The scheduler creates request files in /tmp/avdd, then sends the USR1 signal to the daemon. It can send one signal to update multiple status bar sections by creating a request file for each section to update, and can send the signal immediately, after some delay, or repeatedly at some interval.

Installation

Clone the repo.

git clone https://gitlab.com/narvin/avd

Usage

The following examples can be executed manually or by putting them in, e.g., your .xinitrc file. Note the & after long-running commands to make them run in the background. If the directory that you cloned the appliction into is not in your path, be sure to include the path when calling avdd or avds.

Start the daemon to create a status bar with the default sections, prefix, separators, and suffix.

avdd &

Or, start the daemon to create a status with only the volume and date/time sections, with the entire status between square brackets (prefix/suffix), and each section surrounded by angle brackets (separators). Note that the first left separator and the last right separator are stripped from the output, so if you want them back, simply include them in the prefix and suffix as shown here.
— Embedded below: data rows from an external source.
-- pv_equiv track=rewrite | github.com/GabrielIslas/Third-Quarter | ProgrammingParadigms/EjerciciosVariosOOP/Ejercicio2.py | areSymbolsRepeating
-- ===== SOURCE A (Python) =====
-- def areSymbolsRepeating(tokens):
--     symbolRepeat = 0
--     previousSymbol = None
--     for token in tokens:
--         tokenCanRepeat = token ==  "M" or token == "C" or token == "X" or token == "I"
--         if previousSymbol != token:
--             previousSymbol = token
--             if tokenCanRepeat:
--                 symbolRepeat = 1
--             else:
--                 symbolRepeat = 3
--         elif previousSymbol == token:
--             symbolRepeat += 1
--         if symbolRepeat == 4:
--             return True
--     return False
-- ===== SOURCE B (Python) =====
-- def areSymbolsRepeating(tokens):
--     i, n = 0, len(tokens)
--     while i < n:
--         j = i + 1
--         while j < n and tokens[j] == tokens[i]:
--             j += 1
--         need = 4 if tokens[i] in ("M", "C", "X", "I") else 2
--         if j - i >= need:
--             return True
--         i = j
--     return False
-- ===== Notes on version B (the rewrite author's own statement) =====
-- stated objective: alternative
-- what changed: B splits the token list into maximal runs of consecutive equal tokens and compares each run length against its threshold (4 for M/C/X/I, else 2), instead of A's incremental counter that is reset/seeded per token and tested for == 4.
import Mathlib
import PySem

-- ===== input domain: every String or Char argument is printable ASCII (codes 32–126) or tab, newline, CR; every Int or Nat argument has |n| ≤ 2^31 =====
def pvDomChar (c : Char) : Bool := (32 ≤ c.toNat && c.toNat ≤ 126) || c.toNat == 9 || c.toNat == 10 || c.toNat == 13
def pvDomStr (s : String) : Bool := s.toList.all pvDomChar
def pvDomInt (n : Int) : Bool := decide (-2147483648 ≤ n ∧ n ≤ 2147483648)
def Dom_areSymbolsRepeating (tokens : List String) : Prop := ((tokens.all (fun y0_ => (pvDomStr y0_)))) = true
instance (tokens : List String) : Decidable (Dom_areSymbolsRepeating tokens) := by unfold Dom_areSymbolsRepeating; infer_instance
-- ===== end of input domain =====

-- B replaces A's per-token reset counter with a scan over maximal runs of equal tokens (alternative decomposition, same behaviour).


-- ===== PORT A =====
-- loop over tokens with state (symbolRepeat, previousSymbol); early `return True` = result true
def areSymbolsRepeatingGo (rep : Int) (prev : Option String) : List String → Bool
  | [] => false
  | token :: ts =>
    let tokenCanRepeat := token == "M" || token == "C" || token == "X" || token == "I"
    let st := if prev ≠ some token
                then ((if tokenCanRepeat then (1 : Int) else 3), some token)
                else (rep + 1, prev)
    if st.1 == 4 then true else areSymbolsRepeatingGo st.1 st.2 ts

def areSymbolsRepeating (tokens : List String) : Bool :=
  areSymbolsRepeatingGo 0 none tokens

-- ===== PORT B =====
-- outer while: one step per maximal run (head = tokens[i]); inner while counting equal tokens = takeWhile, advancing i to j = dropWhile
def areSymbolsRepeating_alt : List String → Bool
  | [] => false
  | head :: ts =>
    let run := 1 + (ts.takeWhile (· == head)).length
    let need := if head == "M" || head == "C" || head == "X" || head == "I" then 4 else 2
    if need ≤ run then true
    else areSymbolsRepeating_alt (ts.dropWhile (· == head))
termination_by l => l.length
decreasing_by
  exact Nat.lt_succ_of_le (List.length_dropWhile_le _ _)

-- ===== PRECONDITION & SPEC =====
def Spec_areSymbolsRepeating (tokens : List String) (out : Bool) : Prop := out = areSymbolsRepeating_alt tokens
instance (tokens : List String) (out : Bool) : Decidable (Spec_areSymbolsRepeating tokens out) := by unfold Spec_areSymbolsRepeating; infer_instance

-- ===== CLAIM (what is proved, stated in full; the proofs are below) =====
def Claim_equal_areSymbolsRepeating : Prop := ∀ (tokens : List String), Dom_areSymbolsRepeating tokens → Spec_areSymbolsRepeating tokens (areSymbolsRepeating tokens)

-- ===== LEMMAS AND PROOFS =====

-- While the current run of symbol t continues, A's counter only increments; it fires iff the
-- remaining run length pushes the count to 4; otherwise A stands at the head of a fresh run,
-- which is exactly B's recursion with the current run dropped.
lemma goRun (l : List String) : ∀ (t : String) (rep : Int), 1 ≤ rep → rep ≤ 3 →
    areSymbolsRepeatingGo rep (some t) l =
      if (4 : Int) ≤ (l.takeWhile (· == t)).length + rep then true
      else areSymbolsRepeating_alt (l.dropWhile (· == t)) := by
  induction l with
  | nil =>
    intro t rep h1 h3
    rw [if_neg (by simpa using by omega)]
    simp [areSymbolsRepeatingGo, areSymbolsRepeating_alt]
  | cons u us ih =>
    intro t rep h1 h3
    by_cases hu : u = t
    · subst hu
      simp only [areSymbolsRepeatingGo, ne_eq, not_true_eq_false, if_false,
        List.takeWhile_cons, List.dropWhile_cons, beq_self_eq_true, if_true, List.length_cons]
      by_cases h4 : rep = 3
      · subst h4
        have hc : (4 : Int) ≤ (((us.takeWhile (· == u)).length + 1 : Nat) : Int) + 3 := by
          push_cast; omega
        rw [if_pos (by decide : (((3:Int) + 1 == 4) = true)), if_pos hc]
      · have hne : ¬ ((rep + 1 == (4:Int)) = true) := by simp; omega
        rw [if_neg hne, ih u (rep + 1) (by omega) (by omega)]
        have heq : ((4:Int) ≤ ((us.takeWhile (· == u)).length : Int) + (rep + 1)) ↔
            ((4:Int) ≤ (((us.takeWhile (· == u)).length + 1 : Nat) : Int) + rep) := by
          push_cast; omega
        split_ifs with hA hB hB
        · rfl
        · exact absurd (heq.mp hA) hB
        · exact absurd (heq.mpr hB) hA
        · rfl
    · have hbe : (u == t) = false := beq_eq_false_iff_ne.mpr hu
      simp only [areSymbolsRepeatingGo, ne_eq, Option.some.injEq, List.takeWhile_cons,
        List.dropWhile_cons, hbe, Bool.false_eq_true, if_false, List.length_nil,
        Nat.cast_zero, zero_add]
      rw [if_pos (fun h => hu h.symm)]
      have hout : ¬ ((4:Int) ≤ rep) := by omega
      rw [if_neg hout]
      by_cases hr : (u == "M" || u == "C" || u == "X" || u == "I") = true
      · simp only [hr, if_true]
        norm_num
        rw [ih u 1 (by omega) (by omega)]
        simp only [areSymbolsRepeating_alt, hr, if_true]
        have heq : ((4:Int) ≤ ((us.takeWhile (· == u)).length : Int) + 1) ↔
            (4 ≤ 1 + (us.takeWhile (· == u)).length) := by omega
        split_ifs with hA hB hB
        · rfl
        · exact absurd (heq.mp hA) hB
        · exact absurd (heq.mpr hB) hA
        · rfl
      · simp only [hr, if_false, Bool.false_eq_true]
        norm_num
        rw [ih u 3 (by omega) (by omega)]
        simp only [areSymbolsRepeating_alt, hr, if_false, Bool.false_eq_true]
        have heq : ((4:Int) ≤ ((us.takeWhile (· == u)).length : Int) + 3) ↔
            (2 ≤ 1 + (us.takeWhile (· == u)).length) := by omega
        split_ifs with hA hB hB
        · rfl
        · exact absurd (heq.mp hA) hB
        · exact absurd (heq.mpr hB) hA
        · rfl

-- ===== VERDICT (by name: the statement is the Claim_ definition above) =====
theorem areSymbolsRepeating_spec : Claim_equal_areSymbolsRepeating := by
  intro tokens _
  unfold Spec_areSymbolsRepeating areSymbolsRepeating
  cases tokens with
  | nil => simp [areSymbolsRepeatingGo, areSymbolsRepeating_alt]
  | cons t ts =>
    simp only [areSymbolsRepeatingGo, ne_eq]
    rw [if_pos (show ¬ (none : Option String) = some t by simp)]
    by_cases hr : (t == "M" || t == "C" || t == "X" || t == "I") = true
    · simp only [hr, if_true]
      norm_num
      rw [goRun ts t 1 (by omega) (by omega)]
      simp only [areSymbolsRepeating_alt, hr, if_true]
      have heq : ((4:Int) ≤ ((ts.takeWhile (· == t)).length : Int) + 1) ↔
          (4 ≤ 1 + (ts.takeWhile (· == t)).length) := by omega
      split_ifs with hA hB hB
      · rfl
      · exact absurd (heq.mp hA) hB
      · exact absurd (heq.mpr hB) hA
      · rfl
    · simp only [hr, if_false, Bool.false_eq_true]
      norm_num
      rw [goRun ts t 3 (by omega) (by omega)]
      simp only [areSymbolsRepeating_alt, hr, if_false, Bool.false_eq_true]
      have heq : ((4:Int) ≤ ((ts.takeWhile (· == t)).length : Int) + 3) ↔
          (2 ≤ 1 + (ts.takeWhile (· == t)).length) := by omega
      split_ifs with hA hB hB
      · rfl
      · exact absurd (heq.mp hA) hB
      · exact absurd (heq.mpr hB) hA
      · rfl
avdd 'vol-amixer dt' '[<' '<' '>' '>]' &

Next, schedule the battery info and the date and time to be updated at the top of each minute.

avds 'bat,dt' m true &

Then schedule the CPU and memory usage to be updated every 5 seconds.
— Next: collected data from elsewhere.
-- pv_equiv track=rewrite | github.com/onlyEugeneLi/leetcode-practice | Amazon-OA/Find-Max-Data-Centre-Health.py | findMaxHealthSum
-- ===== SOURCE A (Python) =====
-- def findMaxHealthSum(health: list[int], serverType: list[int], m: int) -> int:
--     hashmap = {}
--     for h, t in zip(health, serverType):
--         if t in hashmap:
--             hashmap[t] += h
--         else:
--             hashmap[t] = h
--
--     sum_health = list(hashmap.values())
--     sum_health.sort(reverse=True) # sort() sorts the list in place
--
--     # Find out the max health value
--     max_health = 0
--     # min(m, len(sum_health)):
--     # in case that allowed number of types higer than available number of types
--     for i in range(min(m, len(sum_health))):
--         max_health += sum_health[i]
--     return max_health
-- ===== SOURCE B (Python) =====
-- def findMaxHealthSum(health: list[int], serverType: list[int], m: int) -> int:
--     pairs = sorted(zip(serverType, health), key=lambda p: p[0])
--     totals = []
--     if pairs:
--         cur_t, cur_sum = pairs[0]
--         for t, h in pairs[1:]:
--             if t == cur_t:
--                 cur_sum += h
--             else:
--                 totals.append(cur_sum)
--                 cur_t, cur_sum = t, h
--         totals.append(cur_sum)
--     totals.sort()
--     k = len(totals)
--     return sum(totals[k - min(m, k):])
-- ===== Notes on version B (the rewrite author's own statement) =====
-- stated objective: alternative
-- what changed: B replaces A's dict aggregation, descending sort and indexed prefix loop by sorting the (type, health) pairs once, group-summing adjacent equal types in one scan, and summing a tail slice of the ascending totals.
import Mathlib
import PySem
-- pv_equiv track=rewrite | github.com/dmfed/advent-of-code-2023 | day1/day1.py | replace_word_with_digit
-- ===== SOURCE A (Python) =====
-- digits_dict = {
--     'one': '1',
--     'two': '2',
--     'three': '3',
--     'four': '4',
--     'five': '5',
--     'six': '6',
--     'seven': '7',
--     'eight': '8',
--     'nine': '9'
-- }
--
-- def replace_word_with_digit(line):
--     start, end, step = 0, len(line), 1
--     found = False
--     for i in range(start, end, step):
--         for word in digits_dict.keys():
--             if line[i:].startswith(word):
--                 # just inserting the digit so that our
--                 # find_digit func can help with the rest
--                 line = line[:i] + digits_dict[word] + line[i:]
--                 found = True
--                 break
--         if found:
--             break
--
--     start, end, step = len(line), -1, -1
--     found = False
--     for i in range(start, end, step):
--         for word in digits_dict.keys():
--             if line[:i].endswith(word):
--                 line = line[:i] + digits_dict[word]+line[i:]
--                 found = True
--                 break
--         if found:
--             break
--     return line
-- ===== SOURCE B (Python) =====
-- digits_dict = {
--     'one': '1',
--     'two': '2',
--     'three': '3',
--     'four': '4',
--     'five': '5',
--     'six': '6',
--     'seven': '7',
--     'eight': '8',
--     'nine': '9'
-- }
--
-- def replace_word_with_digit(line):
--     # One pass over the nine words (not over string positions):
--     # earliest occurrence start via find, then latest occurrence end via rfind.
--     first = None
--     for word, digit in digits_dict.items():
--         p = line.find(word)
--         if p != -1 and (first is None or p < first[0]):
--             first = (p, digit)
--     if first is None:
--         return line
--     p, d1 = first
--     line = line[:p] + d1 + line[p:]
--     last = None
--     for word, digit in digits_dict.items():
--         q = line.rfind(word)
--         if q != -1 and (last is None or q + len(word) > last[0]):
--             last = (q + len(word), digit)
--     e, d2 = last
--     return line[:e] + d2 + line[e:]
-- ===== Notes on version B (the rewrite author's own statement) =====
-- stated objective: faster
-- what changed: B loops once over the nine spelled words using built-in find/rfind (earliest start, latest end = rfind+len) instead of A's positional scans over every string index with per-index slicing and word checks.
import Mathlib
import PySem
avds 'cpu mem' 5000 true &

Finally, you can add these commmands to your volume and brightness keybindings to update the status when those keys are pressed. Note that these jobs don't need to be backgrounded since they run immediately and exit.

avds vol-amixer
avds bl

You can also bind keys to commands like those in the cmd directory to perform actions and also update the status bar. For instance, you can bind keys to these commands to control the backlight and volume while also updating the status bar:

./cmd/lowerbl
./cmd/raisebl
./cmd/lowervol-amixer
./cmd/raisevol-amixer
./cmd/mutevol-amixer

Modules

To create your own module, write a bash shell script with a function called mod_<name> where <name> is the filename of your script, with dashes replaced with underscores. For instance, if your module file is called weather-wttr, it should contain a function called mod_weather_wttr. This function should print to stdout whatever you want to appear in its section of the status bar (so it should be concise with no newline characters). Then place your script in the mod directory.

To include your module output in the status bar, start the daemon with the module list parameter and include the name of your script in the list. For instance, if you wanted to have a status bar that consisited of your hypothetical weather-wttr module followed by the date/time, you would start the daemon like this: avdd 'weather-wttr dt' &.

Please feel free to submit a pull request to have your module included as part of this repo. And for inspiration and examples of modules you might want to create, check out the bar-functions from dwm-bar, which this project draws heavily upon. Please note that those bar-functions are not compatible with the akuma-v-dwm daemon, but they could very easily be modified to work with this daemon.

Commands

In the cmd directory are shell scripts that perform actions that effect the status bar and update the status bar, such as changing the backlight or volume levels. These commands can be bound to keys, so the action will be carried out and the status bar will be updated when the key is pressed.

Please feel free to submit a pull request to have your command included as part of this repo.